- [What the task asks]:
Every line below that has the string "using" needs to be copied.

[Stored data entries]
○ ○ ○ ○ ○ ○ ○
-- ===== VERDICT (by name: the statement is the Claim_ definition above) =====
theorem solution_spec : Claim_equal_solution := by
  intro nodes edges hdom hpre
  unfold Spec_solution
  simp only [solution, solution_alt]
  set p0 := nodes.foldl (fun d n => d.insert n n) (PySem.Dict.empty : PySem.Dict Int Int) with hp0def
  set ec0 := nodes.foldl (fun d n => d.insert n (0 : Int)) (PySem.Dict.empty : PySem.Dict Int Int) with hec0def
  set c0 := nodes.foldl (fun d n => if d.contains n then d else d.insert n n) (PySem.Dict.empty : PySem.Dict Int Int) with hc0def
  set st1 := edges.foldl (fun st e =>
      match e with
      | [a, b] =>
        let ec1 := st.2.insert a (st.2.getD a 0 + 1)
        let ec2 := ec1.insert b (ec1.getD b 0 + 1)
        (unionA (nodes.length + 1) st.1 a b, ec2)
      | _ => st) (p0, ec0) with hst1def
  set c1 := edges.foldl (fun c e =>
      let a := e.headI
      let b := e.tail.headI
      let la := c.getD a a
      let lb := c.getD b b
      if la ≠ lb then relabelB c la lb else c) c0 with hc1def
  set od0 := c1.keys.foldl (fun d n => d.insert n false)
    (PySem.Dict.empty : PySem.Dict Int Bool) with hod0def
  set od1 := edges.foldl (fun d e =>
      let a := e.headI
      let b := e.tail.headI
      let d1 := d.insert a (!(d.getD a false))
      d1.insert b (!(d1.getD b false))) od0 with hod1def
  -- initial-state facts
  have hid : ∀ z, p0.getD z z = z := by
    rw [hp0def]
    refine init_id_getD nodes _ ?_
    intro z
    simp [PySem.Dict.getD_empty]
  have hgood0 : Good nodes (pf p0) := by
    refine ⟨?_, ⟨fun _ => 0, ?_⟩⟩ <;>
      · intro x hx
        exact absurd (hid x) hx
  have hc0getD : ∀ z, c0.getD z z = z := by
    rw [hc0def]
    refine init_guard_getD nodes _ ?_
    intro z
    simp [PySem.Dict.getD_empty]
  have hinv0 : Inv1 nodes p0 c0 := by
    refine ⟨hgood0, ?_, ?_, ?_⟩
    · rw [hc0def]
      refine init_guard_nodup nodes _ ?_
      simp [PySem.Dict.keys_empty]
    · intro n hn
      rw [hc0def]
      exact init_guard_contains nodes _ n (Or.inl hn)
    · intro z
      have hpf : pf p0 z = z := hid z
      rw [hc0getD z, Rt_of_fix hpf]
  have hec0 : ∀ z, ec0.getD z 0 = 0 := by
    rw [hec0def]
    refine init_const_getD nodes 0 _ ?_
    intro z
    simp [PySem.Dict.getD_empty]
  have hod0 : ∀ z, od0.getD z false = false := by
    rw [hod0def]
    refine init_false_getD c1.keys _ ?_
    intro z
    simp [PySem.Dict.getD_empty]
  have hrel0 : ∀ z, od0.getD z false = decide (PySem.Int.mod (ec0.getD z 0) 2 = 1) := by
    intro z
    rw [hod0 z, hec0 z]
    decide
  obtain ⟨hinv1, hrel1⟩ := phase1 nodes edges (p0, ec0) c0 od0 hpre hinv0 hrel0
  rw [← hst1def] at hinv1 hrel1
  rw [← hc1def] at hinv1
  rw [← hod1def] at hrel1
  have h2 := phase2 nodes c1 st1.2 od1 hrel1 nodes st1.1 PySem.Dict.empty PySem.Dict.empty
    hinv1.1 (fun z => (hinv1.2.2.2 z).symm) rfl
  rw [foldl_count_pair]
  rw [h2]
  simp
-- termination of B's while loop: rstrip with the last character removes at least one character
theorem rstripRun_length_lt (s : List Char) (h : s ≠ []) :
    (rstripRun s (s.getLast h)).length < s.length := by
  unfold rstripRun
  have hr : s.reverse ≠ [] := by simpa using h
  obtain ⟨a, t, hat⟩ := List.exists_cons_of_ne_nil hr
  have hs : s = t.reverse ++ [a] := by
    rw [← List.reverse_reverse s, hat]; simp
  have ha : s.getLast h = a := by
    simp [hs, List.getLast_append]
  have hlen : s.length = t.length + 1 := by
    have : s.reverse.length = t.length + 1 := by rw [hat]; simp
    simpa using this
  rw [hat, List.dropWhile_cons]
  simp only [ha, decide_true, if_true]
  have := List.length_dropWhile_le (· = a) t
  simp only [List.length_reverse]
  omega

-- B's while loop: c = s[-1]; rest = s.rstrip(c); conditionally append c; s = rest
def bLoop (s : List Char) (acc : List String) : List String :=
  if h : s ≠ [] then
    bLoop (rstripRun s (s.getLast h))
      (if 3 ≤ s.length - (rstripRun s (s.getLast h)).length ∧
          s.getLast h ∉ ['a','e','i','o','u']
        then acc ++ [String.mk [s.getLast h]] else acc)
  else acc
termination_by s.length
decreasing_by exact rstripRun_length_lt s h

-- return ergebnisse[::-1]
def dreifachkonsonanten_alt (satz : String) : List String := (bLoop satz.toList []).reverse

-- ===== PRECONDITION & SPEC =====
def Spec_dreifachkonsonanten (satz : String) (out : List String) : Prop := out = dreifachkonsonanten_alt satz
instance (satz : String) (out : List String) : Decidable (Spec_dreifachkonsonanten satz out) := by unfold Spec_dreifachkonsonanten; infer_instance

-- ===== CLAIM (what is proved, stated in full; the proofs are below) =====
def Claim_equal_dreifachkonsonanten : Prop := ∀ (satz : String), Dom_dreifachkonsonanten satz → Spec_dreifachkonsonanten satz (dreifachkonsonanten satz)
○ ○ ○ ○ ○ ○ ○
- [Problem solution]:
  have hr : s.reverse ≠ [] := by simpa using h
    simpa using this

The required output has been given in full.